The Group diligently addressed and responded to routine cybersecurity related questionnaires from FIS and Worldpay in the ordinary course of operations. The Group believes that it had properly addressed the enquiries from FIS and Worldpay regarding the PAX payment terminals, including functions that can affect the volume of data transmission which may have been regarded as “unusual network packets”. FIS and Worldpay have also been supplied with information of server locations of all PAX provided applications on its payment terminals which operate on an Android-based operating system. The Group’s point-of-sale devices which run Android-based operating systems, connect only with servers (as opposed to websites) of application providers listed in its supplied documentation. To the extent that a server uses “dynamic Internet Protocol (IP) addresses”, which is what other reputable industry peers and technology giants also use to provide better user experience, it would be almost impossible for the Group to produce every and all IP addresses adopted by that server.
Data that is transmitted by PAX terminals (as formatted in the form of “data packets” or “network packets”) would typically include not only payment data but also other data in connection with the applications installed on the payment terminals (e.g. geolocation, loyalty programmes and/or online ordering applications) and “telemetry data” that relates to data and memory usage by the central processing unit (CPU) of the payment terminal and includes “data packets” or “network packets” containing software updates for such functions. Therefore, depending on how consumer businesses (where the Group’s payment terminals are typically deployed) are operated and the configuration of communication of the applications with host, “data packets” or “network packets” sizes can vary and be larger than what basic payment data would involve.
RESUMPTION OF TRADING
At the request of the Company, trading of shares of the Company was halted with effect from 10:56 a.m. on 27 October 2021. Application has been made by the Company to the Stock Exchange for the resumption of trading of the Shares of the Company with effect from 9:00 a.m. on 1 November 2021.
Shareholders and potential investors of the Company should exercise caution when dealing in the securities of the Company.
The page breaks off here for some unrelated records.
-- pv_equiv track=rewrite | github.com/Fortunoxx/AdventOfCode2023 | src/day06.py | solve_time_dist
-- ===== SOURCE A (Python) =====
-- def solve_time_dist(time, dist):
--     results = []
--     for button_press_duration in range(0, time): # maybe optimize since 0 and time won't work at all
--         time_left = time - button_press_duration
--         result = calc_dist(button_press_duration, time_left)
--         if result > dist:
--             results.append(button_press_duration)
--     return results
--
-- def calc_dist(speed, time_left):
--     return speed * time_left
-- ===== SOURCE B (Python) =====
-- def solve_time_dist(time, dist):
--     # Binary search for the first winning press on the rising half of the
--     # concave distance curve, then use symmetry b*(time-b) == (time-b)*b
--     # to get the last winning press; the answer is one contiguous range.
--     if time <= 0:
--         return []
--     mid = time // 2
--     if mid * (time - mid) <= dist:
--         return []
--     lo, hi = 0, mid
--     while lo < hi:
--         m = _mid(lo, hi)
--         if m * (time - m) > dist:
--             hi = m
--         else:
--             lo = m + 1
--     first = lo
--     last = time - first if first > 0 else time - 1
--     return list(range(first, last + 1))
--
--
-- def _mid(lo, hi):
--     return (lo + hi) // 2
-- ===== Notes on version B (the rewrite author's own statement) =====
-- stated objective: faster
-- what changed: Replaces the O(time) scan of all press durations with an O(log time) binary search for the first winning duration on the rising half of the concave distance curve, derives the last by symmetry, and emits the contiguous range directly.
import Mathlib
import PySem

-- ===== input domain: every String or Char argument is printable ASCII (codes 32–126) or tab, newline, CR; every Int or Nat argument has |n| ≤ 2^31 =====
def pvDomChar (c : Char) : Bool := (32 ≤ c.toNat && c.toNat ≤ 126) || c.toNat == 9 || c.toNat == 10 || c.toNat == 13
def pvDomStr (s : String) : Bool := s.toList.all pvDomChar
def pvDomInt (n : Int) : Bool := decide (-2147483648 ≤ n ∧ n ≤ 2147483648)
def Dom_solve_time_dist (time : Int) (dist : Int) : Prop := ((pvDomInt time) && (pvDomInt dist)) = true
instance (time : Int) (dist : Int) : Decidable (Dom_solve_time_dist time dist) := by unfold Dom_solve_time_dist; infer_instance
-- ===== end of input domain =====

-- B replaces the linear scan with a binary search for the first winning press
-- (the distance curve is concave), getting the last by symmetry; objective: faster.

-- ===== PORT A =====
def calc_dist (speed : Int) (time_left : Int) : Int := speed * time_left

def solve_time_dist (time : Int) (dist : Int) : List Int :=
  (PySem.List.pyRange 0 time 1).foldl
    (fun results button_press_duration =>
      let time_left := time - button_press_duration
      let result := calc_dist button_press_duration time_left
      if result > dist then results ++ [button_press_duration] else results)
    []

-- ===== PORT B =====
-- Source B's helper _mid
def pvMid (lo : Int) (hi : Int) : Int := PySem.Int.floordiv (lo + hi) 2

theorem pvMid_bounds (lo hi : Int) (h : lo < hi) : lo ≤ pvMid lo hi ∧ pvMid lo hi < hi := by
  unfold pvMid
  rw [PySem.Int.floordiv_eq_ediv_of_pos (by omega : (0:Int) < 2)]
  omega

-- the `while lo < hi` binary-search loop of Source B, recursion on the shrinking gap
def pvBSearch (time : Int) (dist : Int) (lo : Int) (hi : Int) : Int :=
  if h : lo < hi then
    if (pvMid lo hi) * (time - pvMid lo hi) > dist then pvBSearch time dist lo (pvMid lo hi)
    else pvBSearch time dist (pvMid lo hi + 1) hi
  else lo
termination_by (hi - lo).toNat
decreasing_by
  · have := pvMid_bounds lo hi h; omega
  · have := pvMid_bounds lo hi h; omega

def solve_time_dist_alt (time : Int) (dist : Int) : List Int :=
  if time ≤ 0 then []
  else
    let mid := PySem.Int.floordiv time 2
    if mid * (time - mid) ≤ dist then []
    else
      let first := pvBSearch time dist 0 mid
      let last := if first > 0 then time - first else time - 1
      PySem.List.pyRange first (last + 1) 1

-- ===== PRECONDITION & SPEC =====
def Spec_solve_time_dist (time : Int) (dist : Int) (out : List Int) : Prop := out = solve_time_dist_alt time dist
instance (time : Int) (dist : Int) (out : List Int) : Decidable (Spec_solve_time_dist time dist out) := by unfold Spec_solve_time_dist; infer_instance

-- ===== CLAIM (what is proved, stated in full; the proofs are below) =====
def Claim_equal_solve_time_dist : Prop := ∀ (time : Int) (dist : Int), Dom_solve_time_dist time dist → Spec_solve_time_dist time dist (solve_time_dist time dist)

-- ===== LEMMAS AND PROOFS =====

-- f(b) = b*(time-b) is nondecreasing while a ≤ b and a + b ≤ time
theorem pv_mono (time a b : Int) (hab : a ≤ b) (hsum : a + b ≤ time) :
    a * (time - a) ≤ b * (time - b) := by
  nlinarith [mul_nonneg (by omega : (0:Int) ≤ b - a) (by omega : (0:Int) ≤ time - a - b)]

-- symmetry f(b) = f(time-b)
theorem pv_symm (time b : Int) : b * (time - b) = (time - b) * (time - (time - b)) := by ring

-- binary-search specification, by induction on the gap
theorem pvBSearch_spec_aux (time dist : Int) (n : Nat) :
    ∀ (lo hi : Int), (hi - lo).toNat ≤ n → 0 ≤ lo → lo ≤ hi → 2 * hi ≤ time →
    hi * (time - hi) > dist → (∀ j, 0 ≤ j → j < lo → j * (time - j) ≤ dist) →
    lo ≤ pvBSearch time dist lo hi ∧ pvBSearch time dist lo hi ≤ hi ∧
    (pvBSearch time dist lo hi) * (time - pvBSearch time dist lo hi) > dist ∧
    (∀ j, 0 ≤ j → j < pvBSearch time dist lo hi → j * (time - j) ≤ dist) := by
  induction n with
  | zero =>
    intro lo hi hn h0 hlh hhi2 hwin hlose
    have heq : lo = hi := by omega
    rw [pvBSearch, dif_neg (by omega : ¬ lo < hi)]
    refine ⟨le_refl _, hlh, ?_, hlose⟩
    rw [heq]; exact hwin
  | succ n ih =>
    intro lo hi hn h0 hlh hhi2 hwin hlose
    by_cases h : lo < hi
    · have hb := pvMid_bounds lo hi h
      rw [pvBSearch, dif_pos h]
      by_cases hm : (pvMid lo hi) * (time - pvMid lo hi) > dist
      · rw [if_pos hm]
        have := ih lo (pvMid lo hi) (by omega) h0 hb.1 (by omega) hm hlose
        exact ⟨this.1, le_trans this.2.1 (le_of_lt hb.2), this.2.2⟩
      · rw [if_neg hm]
        have hm' : (pvMid lo hi) * (time - pvMid lo hi) ≤ dist := by omega
        have hlose' : ∀ j, 0 ≤ j → j < pvMid lo hi + 1 → j * (time - j) ≤ dist := by
          intro j hj0 hjm
          calc j * (time - j) ≤ (pvMid lo hi) * (time - pvMid lo hi) :=
                pv_mono time j (pvMid lo hi) (by omega) (by omega)
            _ ≤ dist := hm'
        have := ih (pvMid lo hi + 1) hi (by omega) (by omega) (by omega) hhi2 hwin hlose'
        exact ⟨by omega, this.2⟩
    · rw [pvBSearch, dif_neg h]
      have heq : lo = hi := by omega
      refine ⟨le_refl _, hlh, ?_, hlose⟩
      rw [heq]; exact hwin

-- A is the filter of the full range
theorem pvA_eq_filter (time dist : Int) :
    solve_time_dist time dist =
      (PySem.List.pyRange 0 time 1).filter (fun b => decide (b * (time - b) > dist)) := by
  unfold solve_time_dist calc_dist
  simpa using PySem.List.foldl_append_ite_eq_filter
    (l := PySem.List.pyRange 0 time 1) (acc := []) (p := fun b => b * (time - b) > dist)

-- filtering a range by a predicate that holds exactly on a sub-interval yields the sub-range
theorem pv_filter_range (p : Int → Bool) (a b lo hi : Int)
    (hal : a ≤ lo) (hlh : lo ≤ hi + 1) (hhb : hi < b)
    (hp : ∀ x, a ≤ x → x < b → (p x = true ↔ lo ≤ x ∧ x ≤ hi)) :
    (PySem.List.pyRange a b 1).filter p = PySem.List.pyRange lo (hi + 1) 1 := by
  rw [PySem.List.pyRange_one_append a lo b hal (by omega),
      PySem.List.pyRange_one_append lo (hi+1) b hlh (by omega)]
  rw [List.filter_append, List.filter_append]
  have h1 : (PySem.List.pyRange a lo 1).filter p = [] := by
    rw [List.filter_eq_nil_iff]
    intro x hx
    rw [PySem.List.mem_pyRange_one] at hx
    intro hpx
    exact absurd ((hp x (by omega) (by omega)).mp hpx).1 (by omega)
  have h2 : (PySem.List.pyRange lo (hi+1) 1).filter p = PySem.List.pyRange lo (hi+1) 1 := by
    rw [List.filter_eq_self]
    intro x hx
    rw [PySem.List.mem_pyRange_one] at hx
    exact (hp x (by omega) (by omega)).mpr ⟨hx.1, by omega⟩
  have h3 : (PySem.List.pyRange (hi+1) b 1).filter p = [] := by
    rw [List.filter_eq_nil_iff]
    intro x hx
    rw [PySem.List.mem_pyRange_one] at hx
    intro hpx
    exact absurd ((hp x (by omega) (by omega)).mp hpx).2 (by omega)
  rw [h1, h2, h3, List.nil_append, List.append_nil]

-- ===== VERDICT (by name: the statement is the Claim_ definition above) =====
theorem solve_time_dist_spec : Claim_equal_solve_time_dist := by
  intro time dist _
  show solve_time_dist time dist = solve_time_dist_alt time dist
  rw [pvA_eq_filter]
  simp only [solve_time_dist_alt]
  by_cases ht : time ≤ 0
  · rw [if_pos ht, PySem.List.pyRange_one_eq_nil (by omega)]; rfl
  · rw [if_neg ht]
    have ht' : 0 < time := by omega
    have hmid : 2 * PySem.Int.floordiv time 2 ≤ time ∧
        time ≤ 2 * PySem.Int.floordiv time 2 + 1 ∧ 0 ≤ PySem.Int.floordiv time 2 := by
      rw [PySem.Int.floordiv_eq_ediv_of_pos (by omega : (0:Int) < 2)]; omega
    set mid := PySem.Int.floordiv time 2 with hmiddef
    by_cases hpeak : mid * (time - mid) ≤ dist
    · rw [if_pos hpeak]
      rw [List.filter_eq_nil_iff]
      intro x hx
      rw [PySem.List.mem_pyRange_one] at hx
      intro hpx
      rw [decide_eq_true_eq] at hpx
      have hle : x * (time - x) ≤ dist := by
        by_cases hxm : x ≤ mid
        · calc x * (time - x) ≤ mid * (time - mid) := pv_mono time x mid hxm (by omega)
            _ ≤ dist := hpeak
        · rw [pv_symm time x]
          calc (time - x) * (time - (time - x)) ≤ mid * (time - mid) :=
                pv_mono time (time - x) mid (by omega) (by omega)
            _ ≤ dist := hpeak
      omega
    · rw [if_neg hpeak]
      have hpeak' : dist < mid * (time - mid) := not_le.mp hpeak
      obtain ⟨hf1, hf2, hfwin, hflose⟩ :=
        pvBSearch_spec_aux time dist (mid - 0).toNat 0 mid (le_refl _) (le_refl 0)
          hmid.2.2 hmid.1 hpeak' (by omega)
      set first := pvBSearch time dist 0 mid with hfirstdef
      by_cases hf0 : first > 0
      · rw [if_pos hf0]
        apply pv_filter_range _ _ _ first (time - first) hf1 (by omega) (by omega)
        intro x hx0 hxt
        rw [decide_eq_true_eq]
        constructor
        · intro hwin
          constructor
          · by_contra hlt
            exact absurd hwin (not_lt.mpr (hflose x hx0 (by omega)))
          · by_contra hgt
            rw [pv_symm time x] at hwin
            exact absurd hwin (not_lt.mpr (hflose (time - x) (by omega) (by omega)))
        · rintro ⟨hxl, hxr⟩
          calc dist < first * (time - first) := hfwin
            _ ≤ x * (time - x) := by
                nlinarith [mul_nonneg (by omega : (0:Int) ≤ x - first)
                  (by omega : (0:Int) ≤ time - first - x)]
      · rw [if_neg hf0]
        have hfz : first = 0 := by omega
        have hdneg : dist < 0 := by rw [hfz] at hfwin; simpa using hfwin
        rw [hfz]
        apply pv_filter_range _ _ _ 0 (time - 1) (le_refl 0) (by omega) (by omega)
        intro x hx0 hxt
        rw [decide_eq_true_eq]
        constructor
        · intro _; exact ⟨hx0, by omega⟩
        · intro _
          calc dist < 0 := hdneg
            _ ≤ x * (time - x) := mul_nonneg hx0 (by omega)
The Company will make further announcement(s) in relation to the matters disclosed in this announcement as and when appropriate.
By Order of the Board
PAX Global Technology Limited
Cheung Shi Yeung - Company Secretary
Hong Kong, 29 October 2021
As at the date of this announcement, the Board comprises three executive Directors, namely Mr. Nie Guoming, Mr. Lu Jie and Mr. Li Wenjin; and three independent non-executive Directors, namely Mr. Yip Wai Ming, Dr. Wu Min and Mr. Man Kwok Kuen, Charles.